__INFORMATION GIVEN__
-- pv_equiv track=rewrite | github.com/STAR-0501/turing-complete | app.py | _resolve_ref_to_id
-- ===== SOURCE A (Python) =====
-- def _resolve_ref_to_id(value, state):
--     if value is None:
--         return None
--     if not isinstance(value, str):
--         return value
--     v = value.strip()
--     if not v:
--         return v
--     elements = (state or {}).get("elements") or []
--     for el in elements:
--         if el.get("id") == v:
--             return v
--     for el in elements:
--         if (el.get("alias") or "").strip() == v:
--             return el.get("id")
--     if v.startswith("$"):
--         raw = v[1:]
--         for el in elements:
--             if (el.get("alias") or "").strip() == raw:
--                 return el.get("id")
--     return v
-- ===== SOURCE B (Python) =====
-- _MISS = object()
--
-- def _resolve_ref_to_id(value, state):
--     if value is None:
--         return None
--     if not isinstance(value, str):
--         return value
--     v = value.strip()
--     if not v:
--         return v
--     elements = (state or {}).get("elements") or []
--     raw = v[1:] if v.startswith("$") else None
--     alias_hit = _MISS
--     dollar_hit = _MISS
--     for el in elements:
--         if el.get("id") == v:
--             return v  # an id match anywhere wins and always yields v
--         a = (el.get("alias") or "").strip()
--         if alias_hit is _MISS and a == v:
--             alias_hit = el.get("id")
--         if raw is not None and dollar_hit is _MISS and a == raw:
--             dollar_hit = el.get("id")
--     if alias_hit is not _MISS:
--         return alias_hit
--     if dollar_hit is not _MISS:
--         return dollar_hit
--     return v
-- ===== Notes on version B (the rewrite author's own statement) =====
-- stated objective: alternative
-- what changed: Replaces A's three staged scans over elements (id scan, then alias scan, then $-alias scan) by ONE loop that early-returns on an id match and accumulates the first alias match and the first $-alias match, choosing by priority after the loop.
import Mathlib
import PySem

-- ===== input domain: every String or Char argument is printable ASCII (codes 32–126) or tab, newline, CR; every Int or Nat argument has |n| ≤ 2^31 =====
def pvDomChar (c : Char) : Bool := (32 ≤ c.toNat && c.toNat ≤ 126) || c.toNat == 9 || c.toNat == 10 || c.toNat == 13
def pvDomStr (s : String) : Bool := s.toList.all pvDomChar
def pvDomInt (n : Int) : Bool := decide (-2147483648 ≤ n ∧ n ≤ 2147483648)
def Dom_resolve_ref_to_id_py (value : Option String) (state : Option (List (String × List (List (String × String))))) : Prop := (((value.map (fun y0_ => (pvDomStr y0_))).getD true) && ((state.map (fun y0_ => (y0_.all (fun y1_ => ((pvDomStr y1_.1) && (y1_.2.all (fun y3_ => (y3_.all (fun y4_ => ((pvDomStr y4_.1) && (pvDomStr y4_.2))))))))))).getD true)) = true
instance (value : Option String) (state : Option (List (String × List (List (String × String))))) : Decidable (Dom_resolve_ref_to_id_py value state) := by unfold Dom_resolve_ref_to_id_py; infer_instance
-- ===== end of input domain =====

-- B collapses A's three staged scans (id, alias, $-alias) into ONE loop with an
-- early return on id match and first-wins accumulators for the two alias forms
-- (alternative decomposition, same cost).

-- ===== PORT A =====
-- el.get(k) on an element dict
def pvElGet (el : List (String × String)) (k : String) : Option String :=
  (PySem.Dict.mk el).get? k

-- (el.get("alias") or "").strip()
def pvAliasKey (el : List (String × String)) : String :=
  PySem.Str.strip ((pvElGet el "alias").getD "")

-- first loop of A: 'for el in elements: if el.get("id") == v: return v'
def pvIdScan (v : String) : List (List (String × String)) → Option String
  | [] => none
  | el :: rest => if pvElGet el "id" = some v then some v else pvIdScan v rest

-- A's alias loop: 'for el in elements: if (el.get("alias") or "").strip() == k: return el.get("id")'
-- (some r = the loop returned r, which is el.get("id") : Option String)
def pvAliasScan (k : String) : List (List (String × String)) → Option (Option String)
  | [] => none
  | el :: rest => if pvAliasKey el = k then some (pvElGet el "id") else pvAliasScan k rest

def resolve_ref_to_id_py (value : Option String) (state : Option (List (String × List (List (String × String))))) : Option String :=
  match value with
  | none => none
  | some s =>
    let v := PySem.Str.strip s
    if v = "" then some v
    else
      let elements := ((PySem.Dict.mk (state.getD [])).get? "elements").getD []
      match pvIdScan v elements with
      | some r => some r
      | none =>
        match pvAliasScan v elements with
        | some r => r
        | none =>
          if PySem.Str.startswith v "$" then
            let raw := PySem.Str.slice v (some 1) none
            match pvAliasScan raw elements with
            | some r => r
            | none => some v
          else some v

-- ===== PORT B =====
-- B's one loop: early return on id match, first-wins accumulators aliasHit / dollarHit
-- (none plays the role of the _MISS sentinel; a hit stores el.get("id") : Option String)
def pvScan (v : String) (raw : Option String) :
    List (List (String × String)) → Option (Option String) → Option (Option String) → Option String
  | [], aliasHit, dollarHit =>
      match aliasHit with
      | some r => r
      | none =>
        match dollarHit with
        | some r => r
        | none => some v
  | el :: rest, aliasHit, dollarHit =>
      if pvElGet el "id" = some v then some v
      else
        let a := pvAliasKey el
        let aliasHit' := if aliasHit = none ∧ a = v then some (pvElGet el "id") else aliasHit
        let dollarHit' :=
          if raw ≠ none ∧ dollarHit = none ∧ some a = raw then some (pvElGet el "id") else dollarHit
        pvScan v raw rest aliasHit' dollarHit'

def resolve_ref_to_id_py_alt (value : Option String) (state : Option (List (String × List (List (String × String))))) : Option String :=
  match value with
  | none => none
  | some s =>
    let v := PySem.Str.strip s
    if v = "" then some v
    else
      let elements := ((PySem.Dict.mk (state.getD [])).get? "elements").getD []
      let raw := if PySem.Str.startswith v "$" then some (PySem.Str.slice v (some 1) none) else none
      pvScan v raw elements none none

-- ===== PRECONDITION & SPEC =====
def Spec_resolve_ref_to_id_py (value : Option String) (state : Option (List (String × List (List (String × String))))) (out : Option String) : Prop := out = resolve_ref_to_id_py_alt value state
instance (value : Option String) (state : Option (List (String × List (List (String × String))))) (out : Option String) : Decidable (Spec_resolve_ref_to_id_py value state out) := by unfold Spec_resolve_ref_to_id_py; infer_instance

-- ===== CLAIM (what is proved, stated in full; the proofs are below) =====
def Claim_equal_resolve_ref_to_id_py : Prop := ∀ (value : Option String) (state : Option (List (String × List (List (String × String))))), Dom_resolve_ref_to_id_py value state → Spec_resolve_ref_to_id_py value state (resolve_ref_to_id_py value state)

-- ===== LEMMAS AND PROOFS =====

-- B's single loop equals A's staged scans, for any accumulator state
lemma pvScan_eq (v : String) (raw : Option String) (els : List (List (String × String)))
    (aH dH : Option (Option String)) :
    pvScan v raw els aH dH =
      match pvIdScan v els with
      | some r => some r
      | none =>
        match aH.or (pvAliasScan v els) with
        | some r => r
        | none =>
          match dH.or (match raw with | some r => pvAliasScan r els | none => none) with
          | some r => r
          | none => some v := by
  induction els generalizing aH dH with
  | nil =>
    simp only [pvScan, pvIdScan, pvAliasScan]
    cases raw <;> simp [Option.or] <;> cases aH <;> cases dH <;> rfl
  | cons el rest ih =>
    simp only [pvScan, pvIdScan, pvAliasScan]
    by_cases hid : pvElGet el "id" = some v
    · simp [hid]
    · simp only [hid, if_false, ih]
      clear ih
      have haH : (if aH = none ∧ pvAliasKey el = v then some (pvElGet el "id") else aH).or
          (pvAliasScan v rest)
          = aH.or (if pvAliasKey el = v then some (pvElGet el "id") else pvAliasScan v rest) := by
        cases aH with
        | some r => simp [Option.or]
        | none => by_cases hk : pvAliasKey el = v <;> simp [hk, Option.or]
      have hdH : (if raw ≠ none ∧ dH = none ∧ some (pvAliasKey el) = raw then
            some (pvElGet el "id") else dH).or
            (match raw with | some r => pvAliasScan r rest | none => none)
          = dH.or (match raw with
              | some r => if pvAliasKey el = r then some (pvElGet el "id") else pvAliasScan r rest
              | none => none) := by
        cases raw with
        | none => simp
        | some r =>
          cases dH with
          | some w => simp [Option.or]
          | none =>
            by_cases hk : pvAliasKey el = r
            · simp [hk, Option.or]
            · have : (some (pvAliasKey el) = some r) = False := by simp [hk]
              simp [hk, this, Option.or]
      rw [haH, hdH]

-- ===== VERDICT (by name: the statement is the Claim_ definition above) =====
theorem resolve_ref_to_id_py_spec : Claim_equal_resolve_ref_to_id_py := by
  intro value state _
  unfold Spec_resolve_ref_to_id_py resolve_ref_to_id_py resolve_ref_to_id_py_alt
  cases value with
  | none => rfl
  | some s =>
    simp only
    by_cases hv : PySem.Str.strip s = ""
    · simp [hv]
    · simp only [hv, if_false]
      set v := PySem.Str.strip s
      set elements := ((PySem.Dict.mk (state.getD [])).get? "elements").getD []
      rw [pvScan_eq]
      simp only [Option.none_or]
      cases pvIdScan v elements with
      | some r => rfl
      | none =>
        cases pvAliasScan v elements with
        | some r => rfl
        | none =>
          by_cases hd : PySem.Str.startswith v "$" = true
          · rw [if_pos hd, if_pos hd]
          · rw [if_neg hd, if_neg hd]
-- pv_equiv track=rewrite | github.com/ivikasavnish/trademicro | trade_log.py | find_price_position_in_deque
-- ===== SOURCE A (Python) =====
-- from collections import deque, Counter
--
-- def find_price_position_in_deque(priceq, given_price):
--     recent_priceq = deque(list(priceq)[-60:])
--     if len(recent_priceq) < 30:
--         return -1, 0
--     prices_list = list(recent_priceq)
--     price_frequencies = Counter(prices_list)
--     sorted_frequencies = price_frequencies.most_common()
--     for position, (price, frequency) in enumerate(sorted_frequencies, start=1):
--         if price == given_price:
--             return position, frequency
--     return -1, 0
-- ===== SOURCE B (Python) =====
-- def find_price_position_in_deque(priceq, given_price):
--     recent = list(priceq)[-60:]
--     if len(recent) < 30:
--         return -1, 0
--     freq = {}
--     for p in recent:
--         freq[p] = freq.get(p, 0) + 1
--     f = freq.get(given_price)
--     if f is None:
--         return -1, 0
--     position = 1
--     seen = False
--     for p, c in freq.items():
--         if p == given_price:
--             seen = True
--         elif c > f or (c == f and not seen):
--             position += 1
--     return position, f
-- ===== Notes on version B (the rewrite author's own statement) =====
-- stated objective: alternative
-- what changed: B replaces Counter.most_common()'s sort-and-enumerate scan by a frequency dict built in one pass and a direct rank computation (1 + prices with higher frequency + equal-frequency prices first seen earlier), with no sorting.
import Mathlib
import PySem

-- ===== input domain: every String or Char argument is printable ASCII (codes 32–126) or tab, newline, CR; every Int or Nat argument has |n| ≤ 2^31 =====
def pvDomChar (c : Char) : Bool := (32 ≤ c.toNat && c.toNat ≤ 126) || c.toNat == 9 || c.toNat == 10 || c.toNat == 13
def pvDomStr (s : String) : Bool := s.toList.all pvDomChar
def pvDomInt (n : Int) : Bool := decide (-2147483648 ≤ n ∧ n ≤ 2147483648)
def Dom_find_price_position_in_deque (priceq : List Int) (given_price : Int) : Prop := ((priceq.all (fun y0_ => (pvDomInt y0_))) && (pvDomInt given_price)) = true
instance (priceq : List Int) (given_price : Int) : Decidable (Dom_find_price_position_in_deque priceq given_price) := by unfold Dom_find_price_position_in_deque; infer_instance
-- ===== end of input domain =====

__TASK STATEMENT__
Your answer should be the lines above from the one containing "unfold Dom_resolve_ref_to_id_py; infer_instance" through the one containing "-- el.get(k) on an element dict", copied exactly and with both ends kept.

__FINISHED EXERCISE__
instance (value : Option String) (state : Option (List (String × List (List (String × String))))) : Decidable (Dom_resolve_ref_to_id_py value state) := by unfold Dom_resolve_ref_to_id_py; infer_instance
-- ===== end of input domain =====

-- B collapses A's three staged scans (id, alias, $-alias) into ONE loop with an
-- early return on id match and first-wins accumulators for the two alias forms
-- (alternative decomposition, same cost).

-- ===== PORT A =====
-- el.get(k) on an element dict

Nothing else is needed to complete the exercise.